Dating a computer science
He has spent decades publishing copyrighted legal documents, from building codes to court records, and then arguing that such texts represent public-domain law that ought to be available to any citizen online. Now, the 60-year-old American technologist is turning his sights on a new objective: freeing paywalled scientific literature. Over the past year, Malamud has — without asking publishers — teamed up with Indian researchers to build a gigantic store of text and images extracted from 73 million journal articles dating from 1847 up to the present day.The cache, which is still being created, will be kept on a 576-terabyte storage facility at Jawaharlal Nehru University (JNU) in New Delhi.In the past, he has found his access blocked by publishers who have spotted his software crawling over their sites.“I spend 90% of my time just contacting publishers or writing software to download papers,” says Häussler.“This is not every journal article ever written, but it’s a lot,” Malamud says.
They get all excited and they say, ‘Oh gosh, this is wonderful’,” says Malamud. Malamud, who contacted several intellectual-property (IP) lawyers before starting work on the depot, hopes to avoid a lawsuit.

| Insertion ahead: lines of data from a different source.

-- pv_equiv track=rewrite | github.com/c-kk/aoc | 2020/day23/backup/game.py | pick_three_cups
-- ===== SOURCE A (Python) =====
-- def pick_three_cups(arrangement, current):
-- 	current_index = arrangement.index(current)
-- 	three_cups = []
-- 	for i in range(1, 4):
-- 		pick_index = (current_index + i) % len(arrangement)
-- 		cup = arrangement[pick_index]
-- 		three_cups.append(cup)
-- 	return three_cups
-- ===== SOURCE B (Python) =====
-- def pick_three_cups(arrangement, current):
-- 	idx = arrangement.index(current)
-- 	return (arrangement * 4)[idx + 1 : idx + 4]
-- ===== Notes on version B (the rewrite author's own statement) =====
-- stated objective: idiomatic
-- what changed: Replaces the explicit loop with per-element modular index arithmetic by a single slice of the quadrupled list, letting list repetition handle the circular wrap.
import Mathlib
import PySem

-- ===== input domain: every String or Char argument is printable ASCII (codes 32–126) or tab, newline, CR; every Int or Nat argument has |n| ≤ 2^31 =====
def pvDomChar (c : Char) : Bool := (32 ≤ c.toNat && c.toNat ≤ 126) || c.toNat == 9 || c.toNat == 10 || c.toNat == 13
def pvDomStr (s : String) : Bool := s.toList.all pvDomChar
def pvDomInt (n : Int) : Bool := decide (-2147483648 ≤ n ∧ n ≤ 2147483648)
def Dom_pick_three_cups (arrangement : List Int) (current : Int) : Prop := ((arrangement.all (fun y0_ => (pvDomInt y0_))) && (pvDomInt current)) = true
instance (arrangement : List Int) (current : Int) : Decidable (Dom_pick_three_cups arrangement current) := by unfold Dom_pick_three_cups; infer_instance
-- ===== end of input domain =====

-- B replaces A's loop of modular index lookups by one slice of the quadrupled list (idiomatic; same cost).

-- ===== PORT A =====
-- A: current_index = arrangement.index(current); loop i in range(1,4) appending arrangement[(current_index+i) % len]
def pick_three_cups (arrangement : List Int) (current : Int) : List Int :=
  match PySem.List.index? arrangement current with
  | none => []  -- Python raises ValueError here; excluded by Pre_
  | some current_index =>
    (PySem.List.pyRange 1 4 1).foldl (fun three_cups i =>
      let pick_index := PySem.Int.mod ((current_index : Int) + i) ((arrangement.length : Int))
      match PySem.List.pyGet? arrangement pick_index with
      | some cup => three_cups ++ [cup]
      | none => three_cups) []  -- pyGet? is always some here (index is a modulus)

-- ===== PORT B =====
-- B: idx = arrangement.index(current); return (arrangement * 4)[idx+1 : idx+4]
def pick_three_cups_alt (arrangement : List Int) (current : Int) : List Int :=
  match PySem.List.index? arrangement current with
  | none => []  -- Python raises ValueError here; excluded by Pre_
  | some idx =>
    PySem.List.slice (arrangement ++ arrangement ++ arrangement ++ arrangement)
      (some ((idx : Int) + 1)) (some ((idx : Int) + 4))

-- ===== PRECONDITION & SPEC =====
-- Pre_ excludes exactly the inputs where Python A raises ValueError (current not in the list).
def Pre_pick_three_cups (arrangement : List Int) (current : Int) : Prop := current ∈ arrangement
instance (arrangement : List Int) (current : Int) : Decidable (Pre_pick_three_cups arrangement current) := by unfold Pre_pick_three_cups; infer_instance
def pvWitness_pick_three_cups : List Int × Int := ([3, 8, 9, 1, 2, 5, 4, 6, 7], 8)

def Spec_pick_three_cups (arrangement : List Int) (current : Int) (out : List Int) : Prop := out = pick_three_cups_alt arrangement current
instance (arrangement : List Int) (current : Int) (out : List Int) : Decidable (Spec_pick_three_cups arrangement current out) := by unfold Spec_pick_three_cups; infer_instance

-- ===== CLAIM (what is proved, stated in full; the proofs are below) =====
def Claim_equal_pick_three_cups : Prop := ∀ (arrangement : List Int) (current : Int), Dom_pick_three_cups arrangement current → Pre_pick_three_cups arrangement current → Spec_pick_three_cups arrangement current (pick_three_cups arrangement current)

-- ===== LEMMAS AND PROOFS =====

lemma get_mod (a : List Int) (hn : 0 < a.length) (m : Nat) :
    PySem.List.pyGet? a (PySem.Int.mod ((m : Int)) ((a.length : Int))) = some (a[m % a.length]'(Nat.mod_lt _ hn)) := by
  rw [PySem.Int.mod_eq_emod_of_pos (by exact_mod_cast hn), ← Int.natCast_mod, PySem.List.pyGet?_natCast]
  simp [List.getElem?_eq_getElem (Nat.mod_lt _ hn)]

lemma quad_getElem (a : List Int) (j : Nat) (hn : 0 < a.length) (hj : j < 4 * a.length) :
    (a ++ a ++ a ++ a)[j]'(by simp; omega) = a[j % a.length]'(Nat.mod_lt _ hn) := by
  have hL : ∀ (x y : List Int) (i : Nat) (h : i < x.length), (x ++ y)[i]'(by simp; omega) = x[i] := by
    intro x y i h; rw [List.getElem_append_left h]
  rcases Nat.lt_or_ge j a.length with h1 | h1
  · have hm : j % a.length = j := Nat.mod_eq_of_lt h1
    rw [hL _ _ _ (by simp; omega), hL _ _ _ (by simp; omega), hL _ _ _ h1]
    simp [hm]
  · rcases Nat.lt_or_ge j (2 * a.length) with h2 | h2
    · have hm : j % a.length = j - a.length := by
        rw [Nat.mod_eq_sub_mod h1]; exact Nat.mod_eq_of_lt (by omega)
      rw [hL _ _ _ (by simp; omega), hL _ _ _ (by simp; omega),
        List.getElem_append_right (by omega)]
      simp [hm]
    · rcases Nat.lt_or_ge j (3 * a.length) with h3 | h3
      · have hm : j % a.length = j - 2 * a.length := by
          rw [Nat.mod_eq_sub_mod h1, Nat.mod_eq_sub_mod (by omega)]
          rw [show j - a.length - a.length = j - 2 * a.length by omega]
          exact Nat.mod_eq_of_lt (by omega)
        rw [hL _ _ _ (by simp; omega), List.getElem_append_right (by simp; omega)]
        simp only [List.length_append]
        congr 1; omega
      · have hm : j % a.length = j - 3 * a.length := by
          rw [Nat.mod_eq_sub_mod h1, Nat.mod_eq_sub_mod (by omega), Nat.mod_eq_sub_mod (by omega)]
          rw [show j - a.length - a.length - a.length = j - 3 * a.length by omega]
          exact Nat.mod_eq_of_lt (by omega)
        rw [List.getElem_append_right (by simp; omega)]
        simp only [List.length_append]
        congr 1; omega

lemma a_side (a : List Int) (idx : Nat) (hidx : idx < a.length) :
    (PySem.List.pyRange 1 4 1).foldl (fun three_cups i =>
      let pick_index := PySem.Int.mod ((idx : Int) + i) ((a.length : Int))
      match PySem.List.pyGet? a pick_index with
      | some cup => three_cups ++ [cup]
      | none => three_cups) []
    = [a[(idx+1) % a.length]'(Nat.mod_lt _ (by omega)),
       a[(idx+2) % a.length]'(Nat.mod_lt _ (by omega)),
       a[(idx+3) % a.length]'(Nat.mod_lt _ (by omega))] := by
  have hn : 0 < a.length := by omega
  have hr : PySem.List.pyRange 1 4 1 = [1,2,3] := by decide
  rw [hr]
  simp only [List.foldl]
  have e1 : (idx : Int) + 1 = ((idx + 1 : Nat) : Int) := by push_cast; ring
  have e2 : (idx : Int) + 2 = ((idx + 2 : Nat) : Int) := by push_cast; ring
  have e3 : (idx : Int) + 3 = ((idx + 3 : Nat) : Int) := by push_cast; ring
  rw [e1, e2, e3, get_mod a hn, get_mod a hn, get_mod a hn]
  rfl

lemma b_side (a : List Int) (idx : Nat) (hidx : idx < a.length) :
    PySem.List.slice (a ++ a ++ a ++ a) (some ((idx : Int) + 1)) (some ((idx : Int) + 4))
    = [a[(idx+1) % a.length]'(Nat.mod_lt _ (by omega)),
       a[(idx+2) % a.length]'(Nat.mod_lt _ (by omega)),
       a[(idx+3) % a.length]'(Nat.mod_lt _ (by omega))] := by
  have hn : 0 < a.length := by omega
  have e1 : (idx : Int) + 1 = ((idx + 1 : Nat) : Int) := by push_cast; ring
  have e4 : (idx : Int) + 4 = ((idx + 1 : Nat) : Int) + ((3 : Nat) : Int) := by push_cast; ring
  rw [e1, e4, PySem.List.slice_natCast_add]
  have hlen : (a ++ a ++ a ++ a).length = 4 * a.length := by simp; omega
  have h1 : idx + 1 < (a ++ a ++ a ++ a).length := by omega
  have h2 : idx + 2 < (a ++ a ++ a ++ a).length := by omega
  have h3 : idx + 3 < (a ++ a ++ a ++ a).length := by omega
  rw [List.drop_eq_getElem_cons h1, List.drop_eq_getElem_cons h2, List.drop_eq_getElem_cons h3]
  rw [quad_getElem a _ hn (by omega), quad_getElem a _ hn (by omega), quad_getElem a _ hn (by omega)]
  rfl

-- ===== VERDICT (by name: the statement is the Claim_ definition above) =====
theorem pick_three_cups_spec : Claim_equal_pick_three_cups := by
  intro a current _hdom hpre
  unfold Spec_pick_three_cups pick_three_cups pick_three_cups_alt
  obtain ⟨idx, hix⟩ := (PySem.List.index?_isSome_iff a current).mpr hpre |> Option.isSome_iff_exists.mp
  rw [hix]
  dsimp only
  have hidx : idx < a.length := (PySem.List.getElem_of_index?_eq_some hix).1
  rw [a_side a idx hidx, b_side a idx hidx]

Such limits are a big problem, says John Mc Naught, deputy director of the National Centre for Text Mining at the University of Manchester, UK.
“A limit of, say, one article every five seconds, which sounds fast for a human, is painfully slow for a machine.
The JNU data store could sweep aside barriers that still deter scientists from using software to analyse research, says Max Häussler, a bioinformatics researcher at the University of California, Santa Cruz (UCSC).
“Text mining of academic papers is close to impossible right now,” he says — even for someone like him who already has institutional access to paywalled articles.